Have you defined u? I see where you defined U, but not u.

FYI, this is a horrible mess. You need to start with something simple and gradually build up to something complicated.

[adnan jahan]

yes, U=U1 * e^(w*t+Ibz),
basically i did it on matlab and found graph now converted the code related to mathematica because want to confirm it,,,,but mathematica is not supporting

[DaleSpam]

Yes, I saw that U was defined, but I never saw where u was defined. You are plotting u, not U. Remember, Mathematica is case sensitive. It is not Mathematica's fault that you are asking it to plot something you haven't defined.

[adnan jahan]

oopps sory ,,that is "U" not "u"

[DaleSpam]

Then there is a problem in your definition of U. For example:

Plot[Re[Exp[-I x]], {x, 0, 5}]

plots fine. So there is not a problem with Plot.

[adnan jahan]

In code it is U,,, and U is still not working

[adnan jahan]

Is it possible that mathematica is not plotting because the complexity level is high??

[DaleSpam]

In code it is U,,, and U is still not working
Yes U is very messy, I am not surprised it is not working. The problem is your definition of U, not a problem with Plot.

If you evaluate
U /. x->1
do you get what you expect?

[DaleSpam]

Is it possible that mathematica is not plotting because the complexity level is high??I doubt it. Much more likely you did not correctly define U because the complexity level is high. You should break your code down into smaller chunks and test each chunk to make sure that it is correct at each step. What you have written is a mess.

[adnan jahan]

yap it is making graph of simple complex ,,,,and even in my last research paper I have plotted for a complex number but this is not working ....

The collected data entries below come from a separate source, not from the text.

-- pv_equiv track=rewrite | github.com/xpc123/agenic_chatBot | backend/app/core/planner.py | should_use_planning
-- ===== SOURCE A (Python) =====
-- def should_use_planning(message: str) -> bool:
--     """
--     判断是否需要规划
--
--     使用多维度评估：
--     1. 任务复杂度关键词
--     2. 消息长度
--     3. 多任务指示词
--     4. 工具调用暗示
--
--     简单问题直接回答，复杂问题才规划
--     """
--     message_lower = message.lower()
--
--     # 1. 明确的多步骤任务关键词
--     multi_step_keywords = [
--         "首先", "然后", "接着", "最后", "第一步", "第二步",
--         "first", "then", "next", "finally", "step 1", "step 2",
--         "1.", "2.", "1)", "2)",
--     ]
--     if any(keyword in message_lower for keyword in multi_step_keywords):
--         return True
--
--     # 2. 复杂任务指示词
--     complex_keywords = [
--         "帮我", "分析", "比较", "总结", "调研", "评估",
--         "设计", "规划", "制定", "整理", "梳理", "汇总",
--         "analyze", "compare", "summarize", "research", "evaluate",
--         "design", "plan", "organize", "compile",
--     ]
--     complex_count = sum(1 for kw in complex_keywords if kw in message_lower)
--     if complex_count >= 2:
--         return True
--
--     # 3. 多任务指示词
--     multi_task_keywords = [
--         "多个", "几个", "所有", "各个", "每个", "批量",
--         "multiple", "several", "all", "each", "batch",
--         "和", "以及", "同时", "另外", "还要",
--         "and also", "as well as", "in addition",
--     ]
--     if any(keyword in message_lower for keyword in multi_task_keywords):
--         if len(message) > 50:  # 结合消息长度判断
--             return True
--
--     # 4. 消息很长，可能包含复杂需求
--     if len(message) > 200:
--         return True
--
--     # 5. 包含文件路径或代码相关操作
--     code_keywords = [
--         "@", "文件", "代码", "函数", "类", "模块",
--         "file", "code", "function", "class", "module",
--         "重构", "优化", "修复", "实现", "创建",
--         "refactor", "optimize", "fix", "implement", "create",
--     ]
--     code_count = sum(1 for kw in code_keywords if kw in message_lower)
--     if code_count >= 2:
--         return True
--
--     return False
-- ===== SOURCE B (Python) =====
-- MULTI_STEP = [
--     "首先", "然后", "接着", "最后", "第一步", "第二步",
--     "first", "then", "next", "finally", "step 1", "step 2",
--     "1.", "2.", "1)", "2)",
-- ]
-- COMPLEX = [
--     "帮我", "分析", "比较", "总结", "调研", "评估",
--     "设计", "规划", "制定", "整理", "梳理", "汇总",
--     "analyze", "compare", "summarize", "research", "evaluate",
--     "design", "plan", "organize", "compile",
-- ]
-- MULTI_TASK = [
--     "多个", "几个", "所有", "各个", "每个", "批量",
--     "multiple", "several", "all", "each", "batch",
--     "和", "以及", "同时", "另外", "还要",
--     "and also", "as well as", "in addition",
-- ]
-- CODE = [
--     "@", "文件", "代码", "函数", "类", "模块",
--     "file", "code", "function", "class", "module",
--     "重构", "优化", "修复", "实现", "创建",
--     "refactor", "optimize", "fix", "implement", "create",
-- ]
--
--
-- def _hits(keywords, lower):
--     """Explicit multi-pattern scan: index the (non-empty) keywords by first
--     character, then walk every start offset of `lower` once, collecting the
--     set of distinct keywords that match there."""
--     index = {}
--     for kw in keywords:
--         index.setdefault(kw[0], []).append(kw)
--     found = set()
--     for i, ch in enumerate(lower):
--         for kw in index.get(ch, []):
--             if lower.startswith(kw, i):
--                 found.add(kw)
--     return len(found)
--
--
-- def should_use_planning(message: str) -> bool:
--     lower = message.lower()
--     n = len(message)
--     return (_hits(MULTI_STEP, lower) >= 1
--             or _hits(COMPLEX, lower) >= 2
--             or (_hits(MULTI_TASK, lower) >= 1 and n > 50)
--             or n > 200
--             or _hits(CODE, lower) >= 2)
-- ===== Notes on version B (the rewrite author's own statement) =====
-- stated objective: alternative
-- what changed: Replaces A's per-keyword built-in substring membership tests with five early-return branches by an explicit multi-pattern matcher: one scan over every start offset of the lowered message collecting the set of distinct keywords matching at each offset per group, then a single boolean formula over the four hit counts.
import Mathlib
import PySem

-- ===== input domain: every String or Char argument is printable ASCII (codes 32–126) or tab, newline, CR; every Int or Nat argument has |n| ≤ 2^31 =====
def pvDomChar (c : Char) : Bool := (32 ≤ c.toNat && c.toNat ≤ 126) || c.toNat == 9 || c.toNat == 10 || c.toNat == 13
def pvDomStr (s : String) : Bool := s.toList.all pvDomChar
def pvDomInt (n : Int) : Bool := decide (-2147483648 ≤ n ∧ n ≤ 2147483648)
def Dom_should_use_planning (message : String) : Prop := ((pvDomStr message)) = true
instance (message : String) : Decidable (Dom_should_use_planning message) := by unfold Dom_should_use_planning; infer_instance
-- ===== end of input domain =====

-- B replaces A's per-keyword built-in substring tests and sequential early returns by an
-- explicit multi-pattern scan: keywords indexed by first character, one walk over the start
-- offsets collecting distinct matches per group, then one boolean formula; objective: alternative.

-- ===== PORT A =====
def should_use_planning (message : String) : Bool :=
  let message_lower := PySem.Str.lower message
  let multi_step_keywords : List String :=
    ["首先", "然后", "接着", "最后", "第一步", "第二步",
     "first", "then", "next", "finally", "step 1", "step 2",
     "1.", "2.", "1)", "2)"]
  if multi_step_keywords.any (fun kw => PySem.Str.isIn kw message_lower) then true
  else
    let complex_keywords : List String :=
      ["帮我", "分析", "比较", "总结", "调研", "评估",
       "设计", "规划", "制定", "整理", "梳理", "汇总",
       "analyze", "compare", "summarize", "research", "evaluate",
       "design", "plan", "organize", "compile"]
    let complex_count := complex_keywords.countP (fun kw => PySem.Str.isIn kw message_lower)
    if complex_count ≥ 2 then true
    else
      let multi_task_keywords : List String :=
        ["多个", "几个", "所有", "各个", "每个", "批量",
         "multiple", "several", "all", "each", "batch",
         "和", "以及", "同时", "另外", "还要",
         "and also", "as well as", "in addition"]
      if multi_task_keywords.any (fun kw => PySem.Str.isIn kw message_lower)
         && PySem.Str.len message > 50 then true
      else if PySem.Str.len message > 200 then true
      else
        let code_keywords : List String :=
          ["@", "文件", "代码", "函数", "类", "模块",
           "file", "code", "function", "class", "module",
           "重构", "优化", "修复", "实现", "创建",
           "refactor", "optimize", "fix", "implement", "create"]
        let code_count := code_keywords.countP (fun kw => PySem.Str.isIn kw message_lower)
        if code_count ≥ 2 then true
        else false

I will make the code bit simple by using mathematica symbls then I will chk what results are,,,

[adnan jahan]

and I will reply after confirming that,,, thanku so much for your support "DALESPAM"

[DaleSpam]

Welcome, sorry I cannot help you troubleshoot U other than general advice to break things up and test each small piece.

[jackmell]

e is not the same as e^1 in Mathematica. You need to either specify E or Esc e e Esc. That's one problem, also the way you defined u, you need to make the substitution U/.x->myvariable. So try changing the last part to:

U1 = (-k1 + I*b*H21)*M1*E^(-k1*x) + (-k2 + I*b*H22)*M2*
E^(-k2*x) + (-k3 + I*b*H23)*M3*E^(-k3*x) + (-k4 + I*b*H24)*M4*
E^(-k4*x) + (-k5 + I*b*H25)*M5*E^(-k5*x);
U = U1*E^(w*t + I*b*z);
Plot[Re[U /. x -> x], {x, 1, 5}]

[adnan jahan]

Dear Fellows by your support and encouragement I successfully draw the graph in mathematica,,,If corrected form is required then do contact,

Thanks to all of you

[adnan jahan]

How I can find solution of system of linear equation using mathematica??

as,35x1+45x2+90x3=-2
5x1+6x2-3x3=0
10x1+12x2+15x3=5
need to find the values of x1,x2 and x3 using mathematica